ACTIVITY. The stretch wanted below opens at the line containing "the empty list)" and closes at the line containing "lastwordLoop fuel letters'". Please return it exactly, with no other lines.

======== RECORDS SHOWN ========

-- pv_equiv track=rewrite | github.com/miliar/Code_Jam_Webscraper | solutions_python/solutions_year16_round1_nr1/1624.py | lastword
-- ===== SOURCE A (Python) =====
-- def maxindex(a_list):
--     l = len(a_list)
--     index = l-1
--     char = a_list[-1]
--     for j in range(l-1, -1, -1):
--         if a_list[j] > char:
--             char = a_list[j]
--             index = j
--     return index
--
-- def lastword(string):
--     letters = [c for c in string]
--     index = maxindex(letters)
--     output = ""
--     while index != 0:
--         output += letters[index]
--         letters = letters[:index] + letters[index+1:]
--         index = maxindex(letters[:index])
--     output += ''.join(letters)
--     return output
-- ===== SOURCE B (Python) =====
-- def lastword(string):
--     front = []
--     rest = []
--     mx = None
--     for c in string:
--         if mx is None or c >= mx:
--             front.append(c)
--             mx = c
--         else:
--             rest.append(c)
--     return ''.join(reversed(front)) + ''.join(rest)
-- ===== Notes on version B (the rewrite author's own statement) =====
-- stated objective: faster
-- what changed: A repeatedly rescans the remaining list for the rightmost maximum and rebuilds the list by slicing (O(n^2)); B makes a single left-to-right pass keeping a running maximum, collecting each char that is >= the running max into a front list (emitted reversed) and all others into a rest list (O(n)).
import Mathlib
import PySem

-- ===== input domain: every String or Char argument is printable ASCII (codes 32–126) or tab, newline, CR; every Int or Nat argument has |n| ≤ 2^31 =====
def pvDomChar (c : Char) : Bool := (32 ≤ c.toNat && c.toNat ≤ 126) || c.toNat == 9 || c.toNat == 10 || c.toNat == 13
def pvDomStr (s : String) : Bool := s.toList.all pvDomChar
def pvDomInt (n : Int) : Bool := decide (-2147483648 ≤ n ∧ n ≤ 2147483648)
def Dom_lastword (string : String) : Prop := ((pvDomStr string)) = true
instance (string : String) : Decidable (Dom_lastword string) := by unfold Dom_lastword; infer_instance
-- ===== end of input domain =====

-- B replaces A's repeated rightmost-maximum rescans (O(n^2)) by a single pass with a running
-- maximum (O(n)); Pre_ excludes only the empty string, on which A raises IndexError (B returns "").


-- ===== PORT A =====
-- one step of maxindex's backwards scan: `if a_list[j] > char: char, index = a_list[j], j`
def mxStep (a : List Char) (st : Char × Int) (j : Int) : Char × Int :=
  match PySem.List.pyGet? a j with
  | some cj => if st.1 < cj then (cj, j) else st
  | none => st    -- unreachable: j ranges over valid indices (totality guard)

-- maxindex; `none` exactly where Python raises IndexError (`a_list[-1]` on the empty list)
def maxindex? (a : List Char) : Option Int :=
  match PySem.List.pyGet? a (-1) with
  | none => none
  | some c0 =>
      some (((PySem.List.pyRange ((a.length : Int) - 1) (-1) (-1)).foldl (mxStep a)
        (c0, (a.length : Int) - 1)).2)

-- the `while index != 0` loop of lastword; output kept as List Char, joined at the end.
-- Python only ever reaches this loop with 0 ≤ index, so `index ≠ 0` is transliterated as
-- `0 < index`; the Nat fuel (each iteration removes one element, so `letters.length` suffices,
-- see loop_spec below) and the unreachable pyGet?-none branch are totality guards only.
def lastwordLoop : Nat → List Char → Int → List Char → List Char
  | 0, letters, _, output => output ++ letters
  | fuel + 1, letters, index, output =>
    if 0 < index then
      match PySem.List.pyGet? letters index with
      | none => output ++ letters    -- unreachable (totality guard)
      | some ch =>
        let letters' := PySem.List.slice letters none (some index) ++
                        PySem.List.slice letters (some (index + 1)) none
        let index' := (maxindex? (PySem.List.slice letters' none (some index))).getD 0
        lastwordLoop fuel letters' index' (output ++ [ch])
    else output ++ letters

def lastword (string : String) : String :=
  let letters := string.toList
  match maxindex? letters with
  | none => ""    -- unreachable under Pre_: Python raises IndexError on ""
  | some index => String.ofList (lastwordLoop letters.length letters index [])

-- ===== PORT B =====
-- `mx is None or c >= mx`
def bGuard (mx : Option Char) (c : Char) : Bool :=
  match mx with
  | none => true
  | some m => decide (m ≤ c)

-- one step of B's single pass
def bStep (st : List Char × List Char × Option Char) (c : Char) :
    List Char × List Char × Option Char :=
  if bGuard st.2.2 c then (st.1 ++ [c], st.2.1, some c) else (st.1, st.2.1 ++ [c], st.2.2)

def lastword_alt (string : String) : String :=
  let st := string.toList.foldl bStep ([], [], none)
  String.ofList (st.1.reverse ++ st.2.1)

-- ===== PRECONDITION & SPEC =====
-- Pre_ excludes exactly the empty string: there Python's A raises IndexError (a_list[-1]).
def Pre_lastword (string : String) : Prop := string ≠ ""
instance (string : String) : Decidable (Pre_lastword string) := by unfold Pre_lastword; infer_instance
def pvWitness_lastword : String := "ba"

def Spec_lastword (string : String) (out : String) : Prop := out = lastword_alt string
instance (string : String) (out : String) : Decidable (Spec_lastword string out) := by unfold Spec_lastword; infer_instance

-- ===== CLAIM (what is proved, stated in full; the proofs are below) =====
def Claim_equal_lastword : Prop := ∀ (string : String), Dom_lastword string → Pre_lastword string → Spec_lastword string (lastword string)
-- ===== LEMMAS AND PROOFS =====

-- the record/non-record split B computes, in direct recursive form (proof-side mirror of bStep)
def splitRec (mx : Option Char) : List Char → List Char × List Char
  | [] => ([], [])
  | c :: cs =>
    if bGuard mx c then ((splitRec (some c) cs).1.cons c, (splitRec (some c) cs).2)
    else ((splitRec mx cs).1, (splitRec mx cs).2.cons c)

lemma bfold_eq_splitRec (cs : List Char) : ∀ (front rest : List Char) (mx : Option Char),
    (cs.foldl bStep (front, rest, mx)).1 = front ++ (splitRec mx cs).1 ∧
    (cs.foldl bStep (front, rest, mx)).2.1 = rest ++ (splitRec mx cs).2 := by
  induction cs with
  | nil => intro front rest mx; simp [splitRec]
  | cons c cs ih =>
    intro front rest mx
    simp only [List.foldl_cons, bStep, splitRec]
    by_cases h : bGuard mx c = true
    · simpa [h] using ih (front ++ [c]) rest (some c)
    · simp only [h] at *
      simpa [h] using ih front (rest ++ [c]) mx


lemma splitRec_all_lt (v : Char) : ∀ (l : List Char), (∀ c ∈ l, c < v) →
    splitRec (some v) l = ([], l) := by
  intro l
  induction l with
  | nil => intro _; rfl
  | cons c cs ih =>
    intro h
    have hc : c < v := h c (by simp)
    have : bGuard (some v) c = false := by simp [bGuard]; exact hc
    simp [splitRec, this, ih (fun x hx => h x (by simp [hx]))]


lemma splitRec_append_max (m : Char) : ∀ (l1 : List Char) (mx : Option Char) (l2 : List Char),
    (∀ c ∈ l1, c ≤ m) → (∀ c ∈ l2, c < m) → (∀ v, mx = some v → v ≤ m) →
    splitRec mx (l1 ++ m :: l2) = ((splitRec mx l1).1 ++ [m], (splitRec mx l1).2 ++ l2) := by
  intro l1
  induction l1 with
  | nil =>
    intro mx l2 _ h2 hmx
    have hg : bGuard mx m = true := by
      cases mx with
      | none => rfl
      | some v => simp [bGuard]; exact hmx v rfl
    simp [splitRec, hg, splitRec_all_lt m l2 h2]
  | cons c cs ih =>
    intro mx l2 h1 h2 hmx
    have hc : c ≤ m := h1 c (by simp)
    have ihh := ih (if bGuard mx c then some c else mx) l2 (fun x hx => h1 x (by simp [hx])) h2
    by_cases h : bGuard mx c = true
    · have := ih (some c) l2 (fun x hx => h1 x (by simp [hx])) h2
        (fun v hv => by injection hv with hv; exact hv ▸ hc)
      simp [List.cons_append, splitRec, h, this]
    · have := ih mx l2 (fun x hx => h1 x (by simp [hx])) h2 hmx
      simp [List.cons_append, splitRec, h, this]


lemma maxindex_isSome (a : List Char) (ha : a ≠ []) : ∃ i, maxindex? a = some i := by
  obtain ⟨c0, h0⟩ := Option.isSome_iff_exists.mp (List.getLast?_isSome.mpr ha)
  exact ⟨_, by rw [maxindex?, PySem.List.pyGet?_neg_one, h0]⟩


lemma mxFold_inv (a : List Char) (c0 : Char) (h0 : a.getLast? = some c0) :
    ∀ (n t : Nat), a.length - t ≤ n → t < a.length →
    ∃ p : Nat, ∃ hp : p < a.length, t ≤ p ∧
      List.foldr (fun j st => mxStep a st j) (c0, (a.length : Int) - 1)
        (PySem.List.pyRange (t : Int) (a.length : Int) 1) = (a[p], (p : Int)) ∧
      (∀ k (hk : k < a.length), t ≤ k → a[k] ≤ a[p]) ∧
      (∀ k (hk : k < a.length), p < k → a[k] < a[p]) := by
  intro n
  induction n with
  | zero => intro t h1 h2; omega
  | succ n ih =>
    intro t h1 h2
    have hlast : c0 = a[a.length - 1]'(by omega) := by
      rw [List.getLast?_eq_getElem?] at h0
      have := List.getElem?_eq_getElem (l := a) (i := a.length - 1) (by omega)
      rw [this] at h0
      exact (Option.some_injective _ h0).symm
    by_cases hT : t = a.length - 1
    · -- base: the range is the singleton [t]
      subst hT
      have hsing : PySem.List.pyRange ((a.length - 1 : Nat) : Int) (a.length : Int) 1
          = [((a.length - 1 : Nat) : Int)] := by
        have : ((a.length : Nat) : Int) = ((a.length - 1 : Nat) : Int) + 1 := by omega
        rw [this, PySem.List.pyRange_one_singleton]
      rw [hsing]
      refine ⟨a.length - 1, by omega, le_refl _, ?_, ?_, ?_⟩
      · simp only [List.foldr, mxStep]
        rw [PySem.List.pyGet?_natCast]
        rw [List.getElem?_eq_getElem (by omega)]
        simp [← hlast]
        omega
      · intro k hk hle
        have : k = a.length - 1 := by omega
        subst this; exact le_refl _
      · intro k hk hlt; omega
    · -- step
      have ht1 : t + 1 < a.length := by omega
      obtain ⟨p, hp, htp, hfold, hmax, hright⟩ := ih (t + 1) (by omega) ht1
      have hcons : PySem.List.pyRange (t : Int) (a.length : Int) 1
          = (t : Int) :: PySem.List.pyRange ((t : Int) + 1) (a.length : Int) 1 :=
        PySem.List.pyRange_one_cons (by exact_mod_cast h2)
      have hcast : ((t : Int) + 1) = ((t + 1 : Nat) : Int) := by push_cast; ring
      rw [hcons, List.foldr_cons, hcast, hfold]
      simp only [mxStep]
      rw [PySem.List.pyGet?_natCast, List.getElem?_eq_getElem h2]
      by_cases hgt : a[p] < a[t]
      · refine ⟨t, h2, le_refl _, by simp [hgt], ?_, ?_⟩
        · intro k hk hle
          rcases Nat.eq_or_lt_of_le hle with h | h
          · subst h; exact le_refl _
          · exact le_of_lt (lt_of_le_of_lt (hmax k hk h) hgt)
        · intro k hk hlt
          exact lt_of_le_of_lt (hmax k hk hlt) hgt
      · refine ⟨p, hp, by omega, by simp [hgt], ?_, hright⟩
        intro k hk hle
        rcases Nat.eq_or_lt_of_le hle with h | h
        · subst h; exact le_of_not_gt hgt
        · exact hmax k hk h


lemma maxindex_spec (a : List Char) (i : Int) (hm : maxindex? a = some i) :
    ∃ p : Nat, ∃ hp : p < a.length, i = (p : Int) ∧
      (∀ k (hk : k < a.length), a[k] ≤ a[p]) ∧
      (∀ k (hk : k < a.length), p < k → a[k] < a[p]) := by
  have ha : a ≠ [] := by
    rintro rfl
    rw [maxindex?, PySem.List.pyGet?_neg_one] at hm
    simp at hm
  obtain ⟨c0, h0⟩ := Option.isSome_iff_exists.mp (List.getLast?_isSome.mpr ha)
  rw [maxindex?, PySem.List.pyGet?_neg_one, h0] at hm
  simp only [] at hm
  have hrange : PySem.List.pyRange ((a.length : Int) - 1) (-1) (-1)
      = (PySem.List.pyRange 0 (a.length : Int) 1).reverse := by
    rw [PySem.List.pyRange_neg_one_eq_reverse]
    norm_num
  rw [hrange, List.foldl_reverse] at hm
  obtain ⟨p, hp, _, hfold, hmax, hright⟩ :=
    mxFold_inv a c0 h0 a.length 0 (by omega) (List.length_pos_iff.mpr ha)
  rw [Nat.cast_zero] at hfold
  rw [hfold] at hm
  exact ⟨p, hp, (Option.some_injective _ hm).symm, fun k hk => hmax k hk (Nat.zero_le k), fun k hk h => hright k hk h⟩


lemma loop_spec : ∀ (n : Nat) (pre suf out : List Char) (i : Int),
    pre.length ≤ n → pre ≠ [] → maxindex? pre = some i →
    lastwordLoop n (pre ++ suf) i out =
      out ++ (splitRec none pre).1.reverse ++ ((splitRec none pre).2 ++ suf) := by
  intro n
  induction n with
  | zero =>
    intro pre suf out i hlen hne _
    exact absurd (List.length_eq_zero_iff.mp (Nat.le_zero.mp hlen)) hne
  | succ n ih =>
    intro pre suf out i hlen hne hmi
    obtain ⟨p, hp, rfl, hmax, hright⟩ := maxindex_spec pre i hmi
    by_cases hp0 : p = 0
    · subst hp0
      rw [lastwordLoop]
      rw [if_neg (by norm_num)]
      cases pre with
      | nil => exact absurd rfl hne
      | cons c cs =>
        have hlt : ∀ x ∈ cs, x < c := by
          intro x hx
          obtain ⟨k, hk, rfl⟩ := List.mem_iff_getElem.mp hx
          exact hright (k + 1) (by simpa using hk) (Nat.succ_pos k)
        simp [splitRec, bGuard, splitRec_all_lt c cs hlt]
    · have hp1 : 1 ≤ p := Nat.one_le_iff_ne_zero.mpr hp0
      rw [lastwordLoop]
      rw [if_pos (by exact_mod_cast hp1)]
      have hget : PySem.List.pyGet? (pre ++ suf) (p : Int) = some (pre[p]'hp) := by
        rw [PySem.List.pyGet?_natCast]
        rw [List.getElem?_eq_getElem (by simp; omega)]
        rw [List.getElem_append_left hp]
      rw [hget]
      have hs1 : PySem.List.slice (pre ++ suf) none (some (p : Int)) = pre.take p := by
        rw [PySem.List.slice_to_natCast, List.take_append_of_le_length (le_of_lt hp)]
      have hs2 : PySem.List.slice (pre ++ suf) (some ((p : Int) + 1)) none
          = pre.drop (p + 1) ++ suf := by
        rw [show ((p : Int) + 1) = ((p + 1 : Nat) : Int) by push_cast; ring,
          PySem.List.slice_from_natCast, List.drop_append_of_le_length (by omega)]
      simp only [hs1, hs2]
      have hlentake : (pre.take p).length = p := by simp; omega
      have hs3 : PySem.List.slice (pre.take p ++ (pre.drop (p + 1) ++ suf)) none (some (p : Int))
          = pre.take p := by
        rw [PySem.List.slice_to_natCast, List.take_append_of_le_length (le_of_eq hlentake.symm),
          List.take_take]
        simp
      rw [hs3]
      have htne : pre.take p ≠ [] := by
        intro h; rw [h] at hlentake; simp at hlentake; omega
      obtain ⟨i', hi'⟩ := maxindex_isSome (pre.take p) htne
      rw [hi']
      have ihres := ih (pre.take p) (pre.drop (p + 1) ++ suf) (out ++ [pre[p]'hp]) i'
        (by omega) htne hi'
      simp only [Option.getD_some]
      rw [ihres]
      -- now rewrite splitRec none pre via the decomposition at p
      have hdec : pre = pre.take p ++ pre[p]'hp :: pre.drop (p + 1) := by
        conv_lhs => rw [← List.take_append_drop p pre]
        rw [List.drop_eq_getElem_cons hp]
      have c1 : ∀ c ∈ pre.take p, c ≤ pre[p]'hp := by
        intro x hx
        obtain ⟨k, hk, rfl⟩ := List.mem_iff_getElem.mp hx
        rw [List.getElem_take]
        exact hmax k (by simp at hk; omega) 
      have c2 : ∀ c ∈ pre.drop (p + 1), c < pre[p]'hp := by
        intro x hx
        obtain ⟨k, hk, rfl⟩ := List.mem_iff_getElem.mp hx
        rw [List.getElem_drop]
        exact hright (p + 1 + k) (by simp at hk; omega) (by omega)
      have hsplit := splitRec_append_max (pre[p]'hp) (pre.take p) none (pre.drop (p + 1)) c1 c2
        (by intro v hv; cases hv)
      conv_rhs => rw [hdec, hsplit]
      simp


lemma lastword_eq_alt (s : String) (hpre : s ≠ "") : lastword s = lastword_alt s := by
  have hne : s.toList ≠ [] := by
    intro h
    apply hpre
    have := congrArg String.ofList h
    simpa using this
  obtain ⟨i, hi⟩ := maxindex_isSome s.toList hne
  obtain ⟨h1, h2⟩ := bfold_eq_splitRec s.toList [] [] none
  rw [lastword, lastword_alt]
  simp only [hi, h1, h2, List.nil_append]
  have hl := loop_spec s.toList.length s.toList [] [] i le_rfl hne hi
  simp only [List.append_nil, List.nil_append] at hl
  rw [hl]

-- ===== VERDICT (by name: the statement is the Claim_ definition above) =====
theorem lastword_spec : Claim_equal_lastword := by
  intro s _ hpre
  exact lastword_eq_alt s hpre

========

RESULT FOR THIS EXERCISE.
-- maxindex; `none` exactly where Python raises IndexError (`a_list[-1]` on the empty list)
def maxindex? (a : List Char) : Option Int :=
  match PySem.List.pyGet? a (-1) with
  | none => none
  | some c0 =>
      some (((PySem.List.pyRange ((a.length : Int) - 1) (-1) (-1)).foldl (mxStep a)
        (c0, (a.length : Int) - 1)).2)

-- the `while index != 0` loop of lastword; output kept as List Char, joined at the end.
-- Python only ever reaches this loop with 0 ≤ index, so `index ≠ 0` is transliterated as
-- `0 < index`; the Nat fuel (each iteration removes one element, so `letters.length` suffices,
-- see loop_spec below) and the unreachable pyGet?-none branch are totality guards only.
def lastwordLoop : Nat → List Char → Int → List Char → List Char
  | 0, letters, _, output => output ++ letters
  | fuel + 1, letters, index, output =>
    if 0 < index then
      match PySem.List.pyGet? letters index with
      | none => output ++ letters    -- unreachable (totality guard)
      | some ch =>
        let letters' := PySem.List.slice letters none (some index) ++
                        PySem.List.slice letters (some (index + 1)) none
        let index' := (maxindex? (PySem.List.slice letters' none (some index))).getD 0
        lastwordLoop fuel letters' index' (output ++ [ch])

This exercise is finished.